Sauf que pour ceux qui voudront se prêter au jeu, il y aura assez de revirements (autant dans le récit que dans le ton) pour garder notre intérêt jusqu’à une finale à la fois poussive et poétique que les spectateurs auront le choix d’accepter ou de refuser.
Beck et Woods ont toujours eu un peu de misère à bien finir leurs projets, mais c’est bien la seule chose qu’on retrouve de négatif à retenir de leur parcours habituel, alors que presque tout le reste a été revampé.

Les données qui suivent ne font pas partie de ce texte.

-- ---------- A-side: the build fold ----------

lemma pvFoldA_main : ∀ (es : List (String × String))
    (g : PySem.Dict String (PySem.Set String)) (i : PySem.Dict String Int) (nd : PySem.Set String),
    nd.Nodup → (∀ u, (pvAdj g u).Nodup) →
    (∀ u v, v ∈ pvAdj g u → u ∈ nd ∧ v ∈ nd) →
    (∀ v, 0 ≤ i.getD v 0) →
    (∀ v, i.getD v 0 = 0 ↔ ∀ u, v ∉ pvAdj g u) →
    (es.foldl pvStepA (g, i, nd)).2.2.Nodup ∧
    (∀ u, (pvAdj (es.foldl pvStepA (g, i, nd)).1 u).Nodup) ∧
    (∀ u v, v ∈ pvAdj (es.foldl pvStepA (g, i, nd)).1 u ↔ v ∈ pvAdj g u ∨ (u, v) ∈ es) ∧
    (∀ v, v ∈ (es.foldl pvStepA (g, i, nd)).2.2 ↔ v ∈ nd ∨ ∃ e ∈ es, v = e.1 ∨ v = e.2) ∧
    (∀ u v, v ∈ pvAdj (es.foldl pvStepA (g, i, nd)).1 u →
        u ∈ (es.foldl pvStepA (g, i, nd)).2.2 ∧ v ∈ (es.foldl pvStepA (g, i, nd)).2.2) ∧
    (∀ v, (es.foldl pvStepA (g, i, nd)).2.1.getD v 0 = 0 ↔
        ∀ u, v ∉ pvAdj (es.foldl pvStepA (g, i, nd)).1 u) := by
  intro es
  induction es with
  | nil =>
    intro g i nd h1 h2 h3 h4 h5
    refine ⟨h1, h2, ?_, ?_, ?_, h5⟩
    · intro u v; simp
    · intro v; simp
    · intro u v hv; exact h3 u v hv
  | cons e rest ih =>
    intro g i nd h1 h2 h3 h4 h5
    rcases e with ⟨a, b⟩
    simp only [List.foldl_cons]
    by_cases hdup : b ∈ g.getD a PySem.Set.empty
    · have hstep : pvStepA (g, i, nd) (a, b) = (g, i, nd) := by
        unfold pvStepA
        exact if_pos hdup
      rw [hstep]
      rcases ih g i nd h1 h2 h3 h4 h5 with ⟨c1, c2, c3, c4, c5, c6⟩
      refine ⟨c1, c2, ?_, ?_, c5, c6⟩
      · intro u v
        rw [c3 u v]
        constructor
        · rintro (hv | hv)
          · exact Or.inl hv
          · exact Or.inr (by simp [hv])
        · rintro (hv | hv)
          · exact Or.inl hv
          · rcases List.mem_cons.1 hv with heq | hv
            · have h1e : u = a := congrArg Prod.fst heq
              have h2e : v = b := congrArg Prod.snd heq
              subst h1e; subst h2e
              exact Or.inl hdup
            · exact Or.inr hv
      · intro v
        rw [c4 v]
        constructor
        · rintro (hv | ⟨e, he, hor⟩)
          · exact Or.inl hv
          · exact Or.inr ⟨e, by simp [he], hor⟩
        · rintro (hv | ⟨e, he, hor⟩)
          · exact Or.inl hv
          · rcases List.mem_cons.1 he with heq | he
            · subst heq
              rcases h3 a b hdup with ⟨ha, hb⟩
              rcases hor with h | h
              · exact Or.inl (h ▸ ha)
              · exact Or.inl (h ▸ hb)
            · exact Or.inr ⟨e, he, hor⟩
    · have hstep : pvStepA (g, i, nd) (a, b)
          = (g.insert a ((g.getD a PySem.Set.empty).add b), i.modify b 0 (· + 1), (nd.add a).add b) := by
        unfold pvStepA
        exact if_neg hdup
      rw [hstep]
      -- facts about the new state
      have hadj' : ∀ u, pvAdj (g.insert a ((g.getD a PySem.Set.empty).add b)) u
          = if u = a then (g.getD a PySem.Set.empty).add b else pvAdj g u := by
        intro u
        simp [pvAdj, PySem.Dict.getD_insert]
      have hmem' : ∀ u v, v ∈ pvAdj (g.insert a ((g.getD a PySem.Set.empty).add b)) u
          ↔ v ∈ pvAdj g u ∨ (u = a ∧ v = b) := by
        intro u v
        rw [hadj']
        by_cases hua : u = a
        · subst hua
          simp [PySem.Set.mem_add, pvAdj]
        · simp [hua]
      have hndsub : ∀ v, v ∈ nd → v ∈ (nd.add a).add b := by
        intro v hv
        exact (PySem.Set.mem_add _ _ _).2 (Or.inl ((PySem.Set.mem_add _ _ _).2 (Or.inl hv)))
      have han : a ∈ (nd.add a).add b :=
        (PySem.Set.mem_add _ _ _).2 (Or.inl ((PySem.Set.mem_add _ _ _).2 (Or.inr rfl)))
      have hbn : b ∈ (nd.add a).add b := (PySem.Set.mem_add _ _ _).2 (Or.inr rfl)
      rcases ih (g.insert a ((g.getD a PySem.Set.empty).add b)) (i.modify b 0 (· + 1)) ((nd.add a).add b)
        (PySem.Set.nodup_add _ b (PySem.Set.nodup_add nd a h1))
        (by
          intro u
          rw [hadj']
          by_cases hua : u = a
          · simp only [if_pos hua]
            exact PySem.Set.nodup_add _ b (h2 a)
          · simp only [if_neg hua]
            exact h2 u)
        (by
          intro u v hv
          rcases (hmem' u v).1 hv with hv | ⟨rfl, rfl⟩
          · rcases h3 u v hv with ⟨hu', hv'⟩
            exact ⟨hndsub u hu', hndsub v hv'⟩
          · exact ⟨han, hbn⟩)
        (by
          intro v
          rw [PySem.Dict.getD_modify]
          by_cases hvb : v = b
          · simp only [if_pos hvb]
            have := h4 b
            omega
          · simp only [if_neg hvb]
            exact h4 v)
        (by
          intro v
          rw [PySem.Dict.getD_modify]
          by_cases hvb : v = b
          · subst hvb
            simp only [if_pos]
            constructor
            · intro hc
              have := h4 v
              simp at hc
              omega
            · intro hall
              exact absurd ((hmem' a v).2 (Or.inr ⟨rfl, rfl⟩)) (hall a)
          · simp only [if_neg hvb]
            rw [h5 v]
            constructor
            · intro hall u hv
              rcases (hmem' u v).1 hv with hv | ⟨rfl, rfl⟩
              · exact hall u hv
              · exact hvb rfl
            · intro hall u hv
              exact hall u ((hmem' u v).2 (Or.inl hv)))
        with ⟨c1, c2, c3, c4, c5, c6⟩
      refine ⟨c1, c2, ?_, ?_, c5, c6⟩
      · intro u v
        rw [c3 u v]
        constructor
        · rintro (hv | hv)
          · rcases (hmem' u v).1 hv with hv | ⟨rfl, rfl⟩
            · exact Or.inl hv
            · exact Or.inr (by simp)
          · exact Or.inr (by simp [hv])
        · rintro (hv | hv)
          · exact Or.inl ((hmem' u v).2 (Or.inl hv))
          · rcases List.mem_cons.1 hv with heq | hv
            · exact Or.inl ((hmem' u v).2 (Or.inr ⟨congrArg Prod.fst heq, congrArg Prod.snd heq⟩))
            · exact Or.inr hv
      · intro v
        rw [c4 v]
        constructor
        · rintro (hv | ⟨e, he, hor⟩)
          · rcases (PySem.Set.mem_add _ _ _).1 hv with hv | rfl
            · rcases (PySem.Set.mem_add _ _ _).1 hv with hv | rfl
              · exact Or.inl hv
              · exact Or.inr ⟨(v, b), by simp, Or.inl rfl⟩
            · exact Or.inr ⟨(a, v), by simp, Or.inr rfl⟩
          · exact Or.inr ⟨e, by simp [he], hor⟩
        · rintro (hv | ⟨e, he, hor⟩)
          · exact Or.inl (hndsub v hv)
          · rcases List.mem_cons.1 he with heq | he
            · subst heq
              rcases hor with h | h
              · exact Or.inl (h ▸ han)
              · exact Or.inl (h ▸ hbn)
            · exact Or.inr ⟨e, he, hor⟩

-- ---------- B-side: the build fold ----------

lemma pvBuildB_main : ∀ (es : List (String × String))
    (p : PySem.Dict String String) (nd : PySem.Set String), nd.Nodup →
    (pvBuildB es p nd = none →
      ∃ a a' b, a ≠ a' ∧ (a, b) ∈ es ∧ (p.get? b = some a' ∨ (a', b) ∈ es)) ∧
    (∀ p' nd', pvBuildB es p nd = some (p', nd') →
      (∀ a b, (a, b) ∈ es → p'.get? b = some a) ∧
      (∀ b a, p'.get? b = some a → p.get? b = some a ∨ (a, b) ∈ es) ∧
      (∀ b a, p.get? b = some a → p'.get? b = some a) ∧
      (∀ v, v ∈ nd' ↔ v ∈ nd ∨ ∃ e ∈ es, v = e.1 ∨ v = e.2) ∧ nd'.Nodup) := by
  intro es
  induction es with
  | nil =>
    intro p nd hnd
    constructor
    · intro h; simp [pvBuildB] at h
    · intro p' nd' h
      simp only [pvBuildB] at h
      cases h
      refine ⟨by simp, fun b a h => Or.inl h, fun b a h => h, by simp, hnd⟩
  | cons e rest ih =>
    intro p nd hnd
    rcases e with ⟨a, b⟩
    have hnd' : ((nd.add a).add b).Nodup := PySem.Set.nodup_add _ b (PySem.Set.nodup_add nd a hnd)
    have hndmem : ∀ v, v ∈ (nd.add a).add b ↔ v ∈ nd ∨ v = a ∨ v = b := by
      intro v
      rw [PySem.Set.mem_add, PySem.Set.mem_add]
      tauto
    cases h0 : p.get? b with
    | some a0 =>
      by_cases ha : a0 = a
      · subst ha
        have hred : pvBuildB ((a0, b) :: rest) p nd = pvBuildB rest p ((nd.add a0).add b) := by
          rw [pvBuildB]
          simp [h0]
        rcases ih p ((nd.add a0).add b) hnd' with ⟨ihn, ihs⟩
        constructor
        · intro h
          rw [hred] at h
          rcases ihn h with ⟨x, y, c, hne, hmem, hor⟩
          refine ⟨x, y, c, hne, by simp [hmem], ?_⟩
          rcases hor with h | h
          · exact Or.inl h
          · exact Or.inr (by simp [h])
        · intro p' nd' h
          rw [hred] at h
          rcases ihs p' nd' h with ⟨c1, c2, c5, c3, c4⟩
          refine ⟨?_, ?_, c5, ?_, c4⟩
          · intro x y hy
            rcases List.mem_cons.1 hy with heq | hy
            · have h1e : x = a0 := congrArg Prod.fst heq
              have h2e : y = b := congrArg Prod.snd heq
              subst h1e; subst h2e
              exact c5 y x h0
            · exact c1 x y hy
          · intro y x h
            rcases c2 y x h with h | h
            · exact Or.inl h
            · exact Or.inr (by simp [h])
          · intro v
            rw [c3 v, hndmem v]
            constructor
            · rintro ((hv | hv | hv) | ⟨e, he, hor⟩)
              · exact Or.inl hv
              · exact Or.inr ⟨(a0, b), by simp, Or.inl hv⟩
              · exact Or.inr ⟨(a0, b), by simp, Or.inr hv⟩
              · exact Or.inr ⟨e, by simp [he], hor⟩
            · rintro (hv | ⟨e, he, hor⟩)
              · exact Or.inl (Or.inl hv)
              · rcases List.mem_cons.1 he with heq | he
                · subst heq
                  rcases hor with h | h
                  · exact Or.inl (Or.inr (Or.inl h))
                  · exact Or.inl (Or.inr (Or.inr h))
                · exact Or.inr ⟨e, he, hor⟩
      · have hred : pvBuildB ((a, b) :: rest) p nd = none := by
          rw [pvBuildB]
          simp [h0, ha]
        constructor
        · intro _
          exact ⟨a, a0, b, fun hc => ha (hc.symm), by simp, Or.inl h0⟩
        · intro p' nd' h
          rw [hred] at h
          cases h
    | none =>
      have hred : pvBuildB ((a, b) :: rest) p nd = pvBuildB rest (p.insert b a) ((nd.add a).add b) := by
        rw [pvBuildB]
        simp [h0]
      rcases ih (p.insert b a) ((nd.add a).add b) hnd' with ⟨ihn, ihs⟩
      have hins : ∀ y x, (p.insert b a).get? y = some x ↔ (y = b ∧ x = a) ∨ (y ≠ b ∧ p.get? y = some x) := by
        intro y x
        rw [PySem.Dict.get?_insert]
        by_cases hyb : y = b
        · simp [hyb]; tauto
        · simp [hyb]
      constructor
      · intro h
        rw [hred] at h
        rcases ihn h with ⟨x, y, c, hne, hmem, hor⟩
        rcases hor with h | h
        · rcases (hins c y).1 h with ⟨rfl, rfl⟩ | ⟨hcb, hp⟩
          · exact ⟨x, y, c, hne, by simp [hmem], Or.inr (by simp)⟩
          · exact ⟨x, y, c, hne, by simp [hmem], Or.inl hp⟩
        · exact ⟨x, y, c, hne, by simp [hmem], Or.inr (by simp [h])⟩
      · intro p' nd' h
        rw [hred] at h
        rcases ihs p' nd' h with ⟨c1, c2, c5, c3, c4⟩
        refine ⟨?_, ?_, ?_, ?_, c4⟩
        · intro x y hy
          rcases List.mem_cons.1 hy with heq | hy
          · have h1e : x = a := congrArg Prod.fst heq
            have h2e : y = b := congrArg Prod.snd heq
            subst h1e; subst h2e
            exact c5 y x ((hins y x).2 (Or.inl ⟨rfl, rfl⟩))
          · exact c1 x y hy
        · intro y x h
          rcases c2 y x h with h | h
          · rcases (hins y x).1 h with ⟨rfl, rfl⟩ | ⟨hyb, hp⟩
            · exact Or.inr (by simp)
            · exact Or.inl hp
          · exact Or.inr (by simp [h])
        · intro y x h
          have hyb : y ≠ b := by
            intro hc; rw [hc] at h; rw [h0] at h; cases h
          exact c5 y x ((hins y x).2 (Or.inr ⟨hyb, h⟩))
        · intro v
          rw [c3 v, hndmem v]
          constructor
          · rintro ((hv | hv | hv) | ⟨e, he, hor⟩)
            · exact Or.inl hv
            · exact Or.inr ⟨(a, b), by simp, Or.inl hv⟩
            · exact Or.inr ⟨(a, b), by simp, Or.inr hv⟩
            · exact Or.inr ⟨e, by simp [he], hor⟩
          · rintro (hv | ⟨e, he, hor⟩)
            · exact Or.inl (Or.inl hv)
            · rcases List.mem_cons.1 he with heq | he
              · subst heq
                rcases hor with h | h
                · exact Or.inl (Or.inr (Or.inl h))
                · exact Or.inl (Or.inr (Or.inr h))
              · exact Or.inr ⟨e, he, hor⟩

Avec une esthétique soignée que ne renierait pas le Ari Aster de Hereditary, on a conservé le compositeur Chris Bacon qui multiplie les airs mélodiques inquiétants, mais on peut se rassurer en se disant que ce projet n’a absolument rien à avoir avec leur précédent et insipide 65.
S’il ne s’agit pas de son meilleur travail, l’apport du talentueux directeur photo coréen Chung-Hoon Chung, qui s’est fait connaître aux côtés du grand Park Chan-Wook, est toujours un atout non négligeable. Il tire grandement profit de chaque recoin de cette demeure aux milles secrets, tout comme des paysages à la nature changeante de Vancouver.
Du reste, on sent encore l’affection des auteurs pour leurs personnages et leur volonté de ne jamais les mépriser ou d’en amoindrir leur intelligence. On peut dire que cela est aidé par les performances nuancées et culottées lorsque nécessaire de Sophie Thatcher, dont on connaissait déjà sans mal le talent, mais surtout de la performance stellaire de Chloe East, qui surprendra jusqu’à la toute dernière minute.
C’est en interprétant celle qui semble être la plus fragile des deux qu’East se démarque et contribue à nous empêcher de détourner le regard de tout ce qui se passe sous nos yeux et de miser sur leur survie, plutôt que de céder à notre attirance magnétique naturelle pour Grant.
On vous met au défi, toutefois, de remarquer la présence de Topher Grace avant l’arrivée du générique, qui pourrait difficilement passer plus inaperçu. Générique qui, mentionnons-le au passage, fait la promesse inusitée que la production n’a aucunement utilisé l’intelligence artificielle pour la création du film.
Heretic est donc une proposition singulière. Un projet qui donne plus dans le suspense que dans l’horreur (pourtant le genre de prédilection du duo derrière le film), comme si on avait enfin décidé de vouloir travailler sur quelque chose de plus concis qu’une simple idée plus ou moins bien développée. L’effort porte fruit, puisque le long-métrage divertit tout en restant longtemps dans notre esprit, alors qu’on se retrouve à se questionner sur notre propre foi… Vous serez prévenus.
7/10
Heretic prend l’affiche en salle ce vendredi 8 novembre.